Describe the bug
First of all, I am no expert. Please forgive me it the problem is an error of mine and not a bug.
I am trying to create a K nearest neighbors graph for 7,000,000+ points sitting in a 768 dimension space, with k=10.
Since a single GPU does not have enough RAM for the task, I reverted to the dask implementation of cuml nearest neighbors.
cuml.dask's kneighbors returns an erroneous index containing values much greater that the number of nodes in the graph.
Steps/Code to reproduce bug
import math
import numpy as np
import pandas as pd
from sklearn.datasets import make_blobs
from distributed import Client
import cupy as cp
import dask.array as da
from cuml.dask.neighbors import NearestNeighbors as cuDistNearestNeighbors
from dask_cuda import LocalCUDACluster
## This function construct the graph
def KNNGraph(df, k, client, metric='cosine', batch_size=524288, n_workers=8) :
chunk_size = math.ceil(df.shape[0]/n_workers)
## Create cudf object
da_df = da.from_array(df.to_numpy(dtype=np.float32), chunks=chunk_size)
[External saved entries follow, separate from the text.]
-- pv_equiv track=rewrite | github.com/plargato/Euler | 131/solve.py | get_cubics
-- ===== SOURCE A (Python) =====
-- def get_cubics(max_diff):
--     cubics = [1]
--     v = 2
--     cubic = v * v * v
--     while cubic - cubics[-1] <= max_diff:
--         cubics.append(cubic)
--         v += 1
--         cubic = v * v * v
--     return cubics
-- ===== SOURCE B (Python) =====
-- def get_cubics(max_diff):
--     # Exponential + binary search for the largest index whose cube-gap
--     # 3*n*n - 3*n + 1 stays within max_diff; the first cube is always kept.
--     lo, hi = 1, 2
--     while 3 * hi * hi - 3 * hi + 1 <= max_diff:
--         lo, hi = hi, hi * 2
--     while hi - lo > 1:
--         mid = (lo + hi) // 2
--         if 3 * mid * mid - 3 * mid + 1 <= max_diff:
--             lo = mid
--         else:
--             hi = mid
--     return [i * i * i for i in range(1, lo + 1)]
-- ===== Notes on version B (the rewrite author's own statement) =====
-- stated objective: alternative
-- what changed: Replaces the linear append-while-gap-small scan with an exponential-plus-binary search for the largest valid cube index n (gap condition 3n^2-3n+1 <= max_diff), then emits the cubes directly; both still build the n-element output.
import Mathlib
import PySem

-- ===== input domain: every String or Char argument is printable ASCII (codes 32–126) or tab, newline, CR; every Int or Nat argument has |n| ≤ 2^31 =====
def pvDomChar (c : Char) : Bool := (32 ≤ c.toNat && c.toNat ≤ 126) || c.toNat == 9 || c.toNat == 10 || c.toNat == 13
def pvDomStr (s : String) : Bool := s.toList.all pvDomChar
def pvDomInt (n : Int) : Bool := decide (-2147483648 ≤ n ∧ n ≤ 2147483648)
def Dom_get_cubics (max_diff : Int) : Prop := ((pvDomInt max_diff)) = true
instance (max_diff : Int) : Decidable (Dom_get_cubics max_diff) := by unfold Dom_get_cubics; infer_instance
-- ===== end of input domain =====

-- B replaces A's linear scan by an exponential-plus-binary search for the last valid cube index.

-- ===== PORT A =====
-- A's while loop; fuel bounds the iteration count (the loop runs while
-- 3v²-3v+1 ≤ max_diff, which forces v ≤ max_diff, so the fuel never runs out).
def getCubicsLoopA (fuel : Nat) (max_diff v : Int) (cubics : List Int) : List Int :=
  match fuel with
  | 0 => cubics
  | fuel + 1 =>
    -- cubics[-1]: cubics is never empty here (it starts as [1])
    if v * v * v - cubics.getLastD 0 ≤ max_diff then
      getCubicsLoopA fuel max_diff (v + 1) (cubics ++ [v * v * v])
    else cubics

def get_cubics (max_diff : Int) : List Int :=
  getCubicsLoopA (max_diff.toNat + 2) max_diff 2 [1]

-- ===== PORT B =====
-- first while loop of Source B: double hi while gap(hi) ≤ max_diff (fuel never runs out)
def cubDouble (fuel : Nat) (max_diff lo hi : Int) : Int × Int :=
  match fuel with
  | 0 => (lo, hi)
  | fuel + 1 =>
    if 3 * hi * hi - 3 * hi + 1 ≤ max_diff then cubDouble fuel max_diff hi (hi * 2)
    else (lo, hi)

-- second while loop of Source B: bisect (fuel never runs out)
def cubBisect (fuel : Nat) (max_diff lo hi : Int) : Int × Int :=
  match fuel with
  | 0 => (lo, hi)
  | fuel + 1 =>
    if hi - lo > 1 then
      let mid := PySem.Int.floordiv (lo + hi) 2
      if 3 * mid * mid - 3 * mid + 1 ≤ max_diff then cubBisect fuel max_diff mid hi
      else cubBisect fuel max_diff lo mid
    else (lo, hi)

def get_cubics_alt (max_diff : Int) : List Int :=
  let p := cubDouble (2 * max_diff.toNat + 64) max_diff 1 2
  let q := cubBisect (2 * max_diff.toNat + 64) max_diff p.1 p.2
  (PySem.List.pyRange 1 (q.1 + 1) 1).map (fun i => i * i * i)

-- ===== PRECONDITION & SPEC =====
def Spec_get_cubics (max_diff : Int) (out : List Int) : Prop := out = get_cubics_alt max_diff
instance (max_diff : Int) (out : List Int) : Decidable (Spec_get_cubics max_diff out) := by unfold Spec_get_cubics; infer_instance

-- ===== CLAIM (what is proved, stated in full; the proofs are below) =====
def Claim_equal_get_cubics : Prop := ∀ (max_diff : Int), Dom_get_cubics max_diff → Spec_get_cubics max_diff (get_cubics max_diff)

-- ===== LEMMAS AND PROOFS =====

-- the gap between consecutive cubes
def cubGap (n : Int) : Int := 3 * n * n - 3 * n + 1

-- n is the last index kept: n ≥ 1, its gap fits (or n = 1), the next gap does not
def cubGood (m n : Int) : Prop :=
  1 ≤ n ∧ (n = 1 ∨ cubGap n ≤ m) ∧ m < cubGap (n + 1)

theorem le_cubGap (v : Int) : v ≤ cubGap v := by
  unfold cubGap; nlinarith [sq_nonneg (v - 1), sq_nonneg v]

theorem cubGap_mono {a b : Int} (h1 : 1 ≤ a) (h2 : a ≤ b) : cubGap a ≤ cubGap b := by
  unfold cubGap; nlinarith

theorem cubDouble_spec (m : Int) : ∀ (fuel : Nat) (lo hi : Int),
    1 ≤ lo → lo < hi → (lo = 1 ∨ cubGap lo ≤ m) → (m + 1 - hi).toNat < fuel →
    ∃ lo' hi', cubDouble fuel m lo hi = (lo', hi') ∧
      1 ≤ lo' ∧ lo' < hi' ∧ (lo' = 1 ∨ cubGap lo' ≤ m) ∧ m < cubGap hi' ∧
      (hi' = hi ∨ hi' ≤ 2 * m) := by
  intro fuel
  induction fuel with
  | zero => intro lo hi _ _ _ hf; omega
  | succ fuel ih =>
    intro lo hi hlo hlt hgood hf
    by_cases hc : cubGap hi ≤ m
    · have hhm : hi ≤ m := le_trans (le_cubGap hi) hc
      have := ih hi (hi * 2) (by omega) (by omega) (Or.inr hc) (by omega)
      obtain ⟨lo', hi', heq, h1, h2, h3, h4, h5⟩ := this
      refine ⟨lo', hi', ?_, h1, h2, h3, h4, by omega⟩
      simp only [cubDouble]
      rw [if_pos (show 3 * hi * hi - 3 * hi + 1 ≤ m from hc)]
      exact heq
    · refine ⟨lo, hi, ?_, hlo, hlt, hgood, by omega, Or.inl rfl⟩
      simp only [cubDouble]
      rw [if_neg (show ¬ (3 * hi * hi - 3 * hi + 1 ≤ m) from hc)]

theorem cubBisect_spec (m : Int) : ∀ (fuel : Nat) (lo hi : Int),
    1 ≤ lo → lo < hi → (lo = 1 ∨ cubGap lo ≤ m) → m < cubGap hi → (hi - lo).toNat ≤ fuel →
    ∃ lo' hi', cubBisect fuel m lo hi = (lo', hi') ∧ cubGood m lo' := by
  intro fuel
  induction fuel with
  | zero => intro lo hi _ hlt _ _ hf; omega
  | succ fuel ih =>
    intro lo hi hlo hlt hgood hhi hf
    by_cases hgt : hi - lo > 1
    · have hmid := PySem.Int.floordiv_two_mid_bounds (lo := lo) (hi := hi) (le_of_lt hlt)
      have hdv : PySem.Int.floordiv (lo + hi) 2 = (lo + hi) / 2 :=
        PySem.Int.floordiv_eq_ediv_of_pos (by omega)
      set mid := PySem.Int.floordiv (lo + hi) 2 with hmiddef
      have hmlo : lo < mid := by omega
      have hmhi : mid < hi := by omega
      by_cases hc : cubGap mid ≤ m
      · obtain ⟨lo', hi', heq, hg⟩ := ih mid hi (by omega) hmhi (Or.inr hc) hhi (by omega)
        refine ⟨lo', hi', ?_, hg⟩
        simp only [cubBisect]
        rw [if_pos hgt, ← hmiddef, if_pos (show 3 * mid * mid - 3 * mid + 1 ≤ m from hc)]
        exact heq
      · obtain ⟨lo', hi', heq, hg⟩ := ih lo mid hlo hmlo hgood (by omega) (by omega)
        refine ⟨lo', hi', ?_, hg⟩
        simp only [cubBisect]
        rw [if_pos hgt, ← hmiddef, if_neg (show ¬ (3 * mid * mid - 3 * mid + 1 ≤ m) from hc)]
        exact heq
    · have : hi = lo + 1 := by omega
      refine ⟨lo, hi, ?_, hlo, hgood, by rw [← this]; exact hhi⟩
      simp only [cubBisect]
      rw [if_neg hgt]

-- B computes the cubes 1..n for some n with cubGood m n (fuel suffices when m ≤ 2^31)
theorem alt_good (m : Int) (hm : m ≤ 2147483648) :
    ∃ n, cubGood m n ∧ get_cubics_alt m = (PySem.List.pyRange 1 (n + 1) 1).map (fun i => i * i * i) := by
  obtain ⟨lo1, hi1, he1, h1, h2, h3, h4, h5⟩ :=
    cubDouble_spec m (2 * m.toNat + 64) 1 2 (by omega) (by omega) (Or.inl rfl) (by omega)
  obtain ⟨lo2, hi2, he2, hg⟩ :=
    cubBisect_spec m (2 * m.toNat + 64) lo1 hi1 h1 h2 h3 h4 (by omega)
  refine ⟨lo2, hg, ?_⟩
  simp only [get_cubics_alt, he1, he2]

-- A's loop appends exactly the cubes v..n (where n is the cubGood index)
theorem loopA_spec (m n : Int) (hg : cubGood m n) : ∀ (fuel : Nat) (v : Int) (acc : List Int),
    2 ≤ v → v ≤ n + 1 → acc.getLastD 0 = (v - 1) * (v - 1) * (v - 1) →
    (n + 1 - v).toNat < fuel →
    getCubicsLoopA fuel m v acc = acc ++ (PySem.List.pyRange v (n + 1) 1).map (fun i => i * i * i) := by
  obtain ⟨hn1, hng, hnext⟩ := hg
  intro fuel
  induction fuel with
  | zero => intro v acc _ _ _ hf; omega
  | succ fuel ih =>
    intro v acc hv2 hvn hlast hf
    by_cases hvle : v ≤ n
    · have hgv : cubGap v ≤ m := by
        rcases hng with h | h
        · omega
        · exact le_trans (cubGap_mono (by omega) hvle) h
      have hcond : v * v * v - acc.getLastD 0 ≤ m := by
        rw [hlast]; unfold cubGap at hgv; nlinarith
      simp only [getCubicsLoopA]
      rw [if_pos hcond]
      rw [ih (v + 1) (acc ++ [v * v * v]) (by omega) (by omega)
        (by simp) (by omega)]
      rw [show PySem.List.pyRange v (n + 1) 1 = v :: PySem.List.pyRange (v + 1) (n + 1) 1 from
        PySem.List.pyRange_one_cons (by omega)]
      simp
    · have hv : v = n + 1 := by omega
      have hcond : ¬ (v * v * v - acc.getLastD 0 ≤ m) := by
        rw [hlast, hv]
        unfold cubGap at hnext
        intro h; nlinarith
      simp only [getCubicsLoopA]
      rw [if_neg hcond, hv, PySem.List.pyRange_one_eq_nil (by omega)]
      simp

-- ===== VERDICT (by name: the statement is the Claim_ definition above) =====
theorem get_cubics_spec : Claim_equal_get_cubics := by
  intro m hdom
  have hm : m ≤ 2147483648 := by
    unfold Dom_get_cubics pvDomInt at hdom
    simp only [decide_eq_true_eq] at hdom
    exact hdom.2
  obtain ⟨n, hg, halt⟩ := alt_good m hm
  have hnm : n ≤ m.toNat + 1 := by
    obtain ⟨h1, h2, _⟩ := hg
    rcases h2 with h | h
    · omega
    · have := le_trans (le_cubGap n) h; omega
  show get_cubics m = get_cubics_alt m
  rw [halt]
  unfold get_cubics
  rw [loopA_spec m n hg (m.toNat + 2) 2 [1] (by omega) (by
      obtain ⟨h1, _, _⟩ := hg; omega) (by norm_num) (by omega)]
  rw [PySem.List.pyRange_one_cons (show (1 : Int) < n + 1 by obtain ⟨h1, _, _⟩ := hg; omega)]
  simp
## Use k+1 because self loops are removed later
model = cuDistNearestNeighbors(client=client, n_neighbors=k+1, metric=metric, batch_size=batch_size)
model.fit(da_df)
## For some reasons I had to batchify calls to kneighbors due to an issue in cuml
## (https://github.com/rapidsai/cuml/issues/5056#issuecomment-1339626036).
## The 3 lines of code below should work in principle but didn't:
## distances, indices = model.kneighbors(da_df)
## indices = cp.asnumpy(indices)
## distances = cp.asnumpy(distances)
distances, indices = model.kneighbors(da_df[0:batch_size,:])
indices = cp.asnumpy(indices)
distances = cp.asnumpy(distances)
print(f"Max index; {indices.max()}") ##should be < df.shape[0]
for b in range(1, math.ceil(da_df.shape[0]/batch_size)) :
dist, ind = model.kneighbors(da_df[b*batch_size:min(da_df.shape[0], (b+1)*batch_size), :])
indices = np.concatenate([indices, cp.asnumpy(ind)], axis=0)
print(f"Max index: {indices.max()}")
distances = np.concatenate([distances, cp.asnumpy(dist)], axis=0)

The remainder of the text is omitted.